But thankfully we still have gems like Vertigo, so let's dive in! Today we're walking through the Vertigo Suite rather than the full soundtrack* itself.
The suite is divided up into three movements: Prelude, The Nightmare, and Scène d'amour, all of which are pulled directly from the original score rather than some sort of post-production medley of Vertigo tunes.
Throughout the piece, we're going to hear some of Herrmann's trademark not-motif-motifs (we're calling them "motifs" anyway, sorry B.H.) so it's good to get acquainted with them...because you will, even if you aren't doing it consciously. Hermann genuinely designed this piece for audiences listening with only "half an ear," in his own words, and has planted motifs just easy enough for your subconscious to notice and get really freaked out by. Fight the power! Learn the motifs!
Vertigo, sexy ghosts and love. Ain't that what life's all about?
Let's briefly talk through what these motifs are all about.
"Vertigo" motif: This motif is one the most recognizable moments and yet it almost never reappears after the title sequence. It outlines a minor-major 7th chord, also known as the "Hitchcock" chord because Herrmann used it ALL the time in his scores and it is pretty damn effective at being creepy and otherworldly.
"Carlotta" motif: ...Have you seen this movie? If you haven't, stop everything. Close this browser and go watch this movie immediately. Come back when you're done. I'll wait.
Welcome back! Right, so now you remember that Carlotta is the dead woman who is "possessing" "Madeleine" and you also know why both of those words are in quotation marks. Because she is a ghost who is Spanish, sexy, and definitely scary, she gets a motif that reflects all of those things. She has a one-note motif in the habanera rhythm which composers love to use for sexy Spanish ladies.

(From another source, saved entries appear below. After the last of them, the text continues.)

-- pv_equiv track=rewrite | github.com/submissionanonymous4-byte/intellidoc | backend/templates/security/validation_system.py | _validate_version_format
-- ===== SOURCE A (Python) =====
-- def _validate_version_format(version: str) -> bool:
--     """Validate version format (semantic versioning)"""
--     if not version or not isinstance(version, str):
--         return False
--
--     # Simple semantic versioning check
--     parts = version.split('.')
--     if len(parts) != 3:
--         return False
--
--     for part in parts:
--         if not part.isdigit():
--             return False
--
--     return True
-- ===== SOURCE B (Python) =====
-- def _validate_version_format(version: str) -> bool:
--     """One-pass scan: count dots, require digit-only non-empty segments."""
--     dots = 0
--     seg = False
--     for ch in version:
--         if ch == '.':
--             if not (seg and dots < 2):
--                 return False
--             dots += 1
--             seg = False
--         elif ch.isdigit():
--             seg = True
--         else:
--             return False
--     return dots == 2 and seg
-- ===== Notes on version B (the rewrite author's own statement) =====
-- stated objective: alternative
-- what changed: Replaces split-on-dot + length check + per-part isdigit loop by a single character scan maintaining a dot count and a current-segment-nonempty flag, exiting on the first bad character.
import Mathlib
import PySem

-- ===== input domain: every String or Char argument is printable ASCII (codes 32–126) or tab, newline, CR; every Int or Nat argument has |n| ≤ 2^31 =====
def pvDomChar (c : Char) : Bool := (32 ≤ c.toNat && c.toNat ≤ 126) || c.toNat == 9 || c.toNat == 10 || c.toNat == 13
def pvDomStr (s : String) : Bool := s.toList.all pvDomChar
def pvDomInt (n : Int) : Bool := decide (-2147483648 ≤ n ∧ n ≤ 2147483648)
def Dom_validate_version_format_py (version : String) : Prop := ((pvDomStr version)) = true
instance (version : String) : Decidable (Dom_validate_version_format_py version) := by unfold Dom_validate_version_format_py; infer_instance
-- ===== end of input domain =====

-- B replaces split('.') + length check + per-part digit loop by one character scan with a dot counter and a segment flag (no intermediate list, early exit).

-- ===== PORT A =====
-- the 'for part in parts' loop with its early 'return False'
def pvLoopA : List (List Char) → Bool
  | [] => true
  | p :: ps => if !PySem.Chars.strIsdigit p then false else pvLoopA ps

def validate_version_format_py (version : String) : Bool :=
  if version.toList.isEmpty then false   -- 'not version' (isinstance(version, str) always holds under the type convention)
  else
    let parts := PySem.Chars.splitOn version.toList ['.']   -- version.split('.')
    if parts.length != 3 then false
    else pvLoopA parts

-- ===== PORT B =====
-- one pass: dots = dots seen so far, seg = current segment non-empty (every char seen was a digit, else early False)
def pvScanB : List Char → Nat → Bool → Bool
  | [], dots, seg => dots == 2 && seg
  | c :: rest, dots, seg =>
    if c = '.' then
      if seg && dots < 2 then pvScanB rest (dots + 1) false else false
    else if PySem.Chars.isdigit c then pvScanB rest dots true
    else false

def validate_version_format_py_alt (version : String) : Bool :=
  pvScanB version.toList 0 false

-- ===== PRECONDITION & SPEC =====
def Spec_validate_version_format_py (version : String) (out : Bool) : Prop := out = validate_version_format_py_alt version
instance (version : String) (out : Bool) : Decidable (Spec_validate_version_format_py version out) := by unfold Spec_validate_version_format_py; infer_instance

-- ===== CLAIM (what is proved, stated in full; the proofs are below) =====
def Claim_equal_validate_version_format_py : Prop := ∀ (version : String), Dom_validate_version_format_py version → Spec_validate_version_format_py version (validate_version_format_py version)

-- ===== LEMMAS AND PROOFS =====

-- reference splitter: split on '.' keeping empty pieces (what splitOn computes for sep = ['.'])
def pvSplitDot : List Char → List (List Char)
  | [] => [[]]
  | c :: rest =>
    if c = '.' then [] :: pvSplitDot rest
    else
      match pvSplitDot rest with
      | [] => [[c]]
      | h :: t => (c :: h) :: t

theorem pvSplitDot_ne_nil (l : List Char) : pvSplitDot l ≠ [] := by
  cases l with
  | nil => simp [pvSplitDot]
  | cons c rest =>
    simp only [pvSplitDot]
    split
    · simp
    · split <;> simp

theorem pvGo_eq (l : List Char) : ∀ (fuel : Nat) (cur : List Char) (acc : List (List Char)),
    l.length ≤ fuel →
    PySem.Chars.splitOn.go ['.'] fuel l cur acc
      = acc.reverse ++ (pvSplitDot l).modifyHead (cur.reverse ++ ·) := by
  induction l with
  | nil =>
    intro fuel cur acc _
    cases fuel <;> simp [PySem.Chars.splitOn.go, pvSplitDot]
  | cons c rest ih =>
    intro fuel cur acc hfuel
    cases fuel with
    | zero => simp at hfuel
    | succ f =>
      have hf : rest.length ≤ f := by simp at hfuel; omega
      by_cases hc : c = '.'
      · subst hc
        have hpre : List.isPrefixOf ['.'] ('.' :: rest) = true := by simp [List.isPrefixOf]
        simp only [PySem.Chars.splitOn.go, hpre, if_true, List.drop_succ_cons, List.drop_zero,
          List.length_singleton]
        rw [ih f [] (cur.reverse :: acc) hf]
        obtain ⟨h, t, heq⟩ : ∃ h t, pvSplitDot rest = h :: t := by
          cases hx : pvSplitDot rest with
          | nil => exact absurd hx (pvSplitDot_ne_nil rest)
          | cons h t => exact ⟨h, t, rfl⟩
        simp [pvSplitDot, heq]
      · have hpre : List.isPrefixOf ['.'] (c :: rest) = false := by
          simp [List.isPrefixOf]; exact fun h => hc h.symm
        simp only [PySem.Chars.splitOn.go, hpre, Bool.false_eq_true, if_false]
        rw [ih f (c :: cur) acc hf]
        obtain ⟨h, t, heq⟩ : ∃ h t, pvSplitDot rest = h :: t := by
          cases hx : pvSplitDot rest with
          | nil => exact absurd hx (pvSplitDot_ne_nil rest)
          | cons h t => exact ⟨h, t, rfl⟩
        simp [pvSplitDot, hc, heq]

theorem pvSplitOn_eq (l : List Char) :
    PySem.Chars.splitOn l ['.'] = pvSplitDot l := by
  unfold PySem.Chars.splitOn
  rw [pvGo_eq l (l.length + 1) [] [] (by omega)]
  obtain ⟨h, t, heq⟩ : ∃ h t, pvSplitDot l = h :: t := by
    cases hx : pvSplitDot l with
    | nil => exact absurd hx (pvSplitDot_ne_nil l)
    | cons h t => exact ⟨h, t, rfl⟩
  simp [heq]

theorem pvScanB_eq (cs : List Char) : ∀ (dots : Nat) (seg : Bool) (h : List Char) (t : List (List Char)),
    pvSplitDot cs = h :: t →
    pvScanB cs dots seg =
      (decide (dots + 1 + t.length = 3) && (seg || !h.isEmpty)
        && h.all PySem.Chars.isdigit && t.all PySem.Chars.strIsdigit) := by
  induction cs with
  | nil =>
    intro dots seg h t heq
    simp only [pvSplitDot] at heq
    obtain ⟨rfl, rfl⟩ : h = [] ∧ t = [] := by
      cases heq; exact ⟨rfl, rfl⟩
    by_cases hd : dots = 2 <;> simp [pvScanB, hd]
  | cons c rest ih =>
    intro dots seg h t heq
    obtain ⟨h', t', heq'⟩ : ∃ h' t', pvSplitDot rest = h' :: t' := by
      cases hx : pvSplitDot rest with
      | nil => exact absurd hx (pvSplitDot_ne_nil rest)
      | cons a b => exact ⟨a, b, rfl⟩
    by_cases hc : c = '.'
    · subst hc
      simp only [pvSplitDot] at heq
      obtain ⟨rfl, rfl⟩ : h = [] ∧ t = pvSplitDot rest := by cases heq; exact ⟨rfl, rfl⟩
      rw [heq']
      by_cases hseg : seg = true
      · by_cases hdots : dots < 2
        · simp only [pvScanB, hseg, hdots, decide_true, Bool.and_self, if_true]
          rw [ih (dots + 1) false h' t' heq']
          simp [PySem.Chars.strIsdigit, Bool.and_assoc,
            show dots + 1 + 1 + t'.length = dots + 1 + (t'.length + 1) from by omega]
          rfl
        · simp only [pvScanB, hseg, hdots, decide_false, Bool.and_false]
          have hne : dots + 1 + (t'.length + 1) ≠ 3 := by omega
          simp [hne]
      · simp at hseg
        simp [pvScanB, hseg]
    · simp only [pvSplitDot, if_neg hc, heq'] at heq
      obtain ⟨rfl, rfl⟩ : h = c :: h' ∧ t = t' := by cases heq; exact ⟨rfl, rfl⟩
      by_cases hdig : PySem.Chars.isdigit c = true
      · simp only [pvScanB, if_neg hc, hdig, if_true]
        rw [ih dots true h' t heq']
        simp [hdig]
      · simp at hdig
        simp [pvScanB, hc, hdig]

theorem pvLoopA_eq (ps : List (List Char)) : pvLoopA ps = ps.all PySem.Chars.strIsdigit := by
  induction ps with
  | nil => rfl
  | cons p ps ih =>
    by_cases hp : PySem.Chars.strIsdigit p = true <;> simp [pvLoopA, hp, ih]

-- ===== VERDICT (by name: the statement is the Claim_ definition above) =====
theorem validate_version_format_py_spec : Claim_equal_validate_version_format_py := by
  intro version _
  unfold Spec_validate_version_format_py validate_version_format_py validate_version_format_py_alt
  cases hcs : version.toList with
  | nil => simp [pvScanB]
  | cons c rest =>
    simp only [List.isEmpty_cons, Bool.false_eq_true, if_false]
    obtain ⟨h, t, heq⟩ : ∃ h t, pvSplitDot (c :: rest) = h :: t := by
      cases hx : pvSplitDot (c :: rest) with
      | nil => exact absurd hx (pvSplitDot_ne_nil _)
      | cons a b => exact ⟨a, b, rfl⟩
    rw [pvSplitOn_eq, heq, pvScanB_eq (c :: rest) 0 false h t heq, pvLoopA_eq]
    by_cases hlen : t.length + 1 = 3
    · simp [hlen, PySem.Chars.strIsdigit, Bool.and_assoc, show (0:Nat) + 1 + t.length = 3 by omega]
    · have h3 : (0:Nat) + 1 + t.length ≠ 3 := by omega
      simp only [List.length_cons, List.all_cons]
      simp [h3]
      exact fun h2 => absurd h2 (by omega)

"Love" motif: You guys this motif is only FOUR notes long and manages to be super symbolically loaded. It is genuinely designed to mess with your subconscious, so let's all talk through this together. Herrmann borrows heavily from the prelude to Wagner's opera Tristan und Isolde. In the opera, the chord is part of a leitmotif (a musical phrase associated with a person/place/idea) which represents represent DOOMED LOVE. Like, doomed in a death way, not in a "petty squabbles about who said they were going to pick up half-and-half on the way home" way. This foreshadowing obviously also applies to Vertigo.
I need to just quote Alex Ross here for a minute because he sums it up so nicely.
Film composers are often accused of derivativeness. Their borrowings are sometimes shameless, although the time constraints of the Hollywood production schedule make certain shortcuts understandable. Herrmann's use of Wagner, however, is a matter of deliberation and subtlety. The main melodic contour is his own; the harmony is still his idiosyncratic construction. He is jogging the memory of those who know ''Tristan'' and the subconscious of those who don't. His veiled citations indicate in their own way the unstoppable recurrence of the past. Once again, the score is not an illustration of the film but a metaphor for it.
Tl;dr...Herrmann is messing with your mind and he knows it.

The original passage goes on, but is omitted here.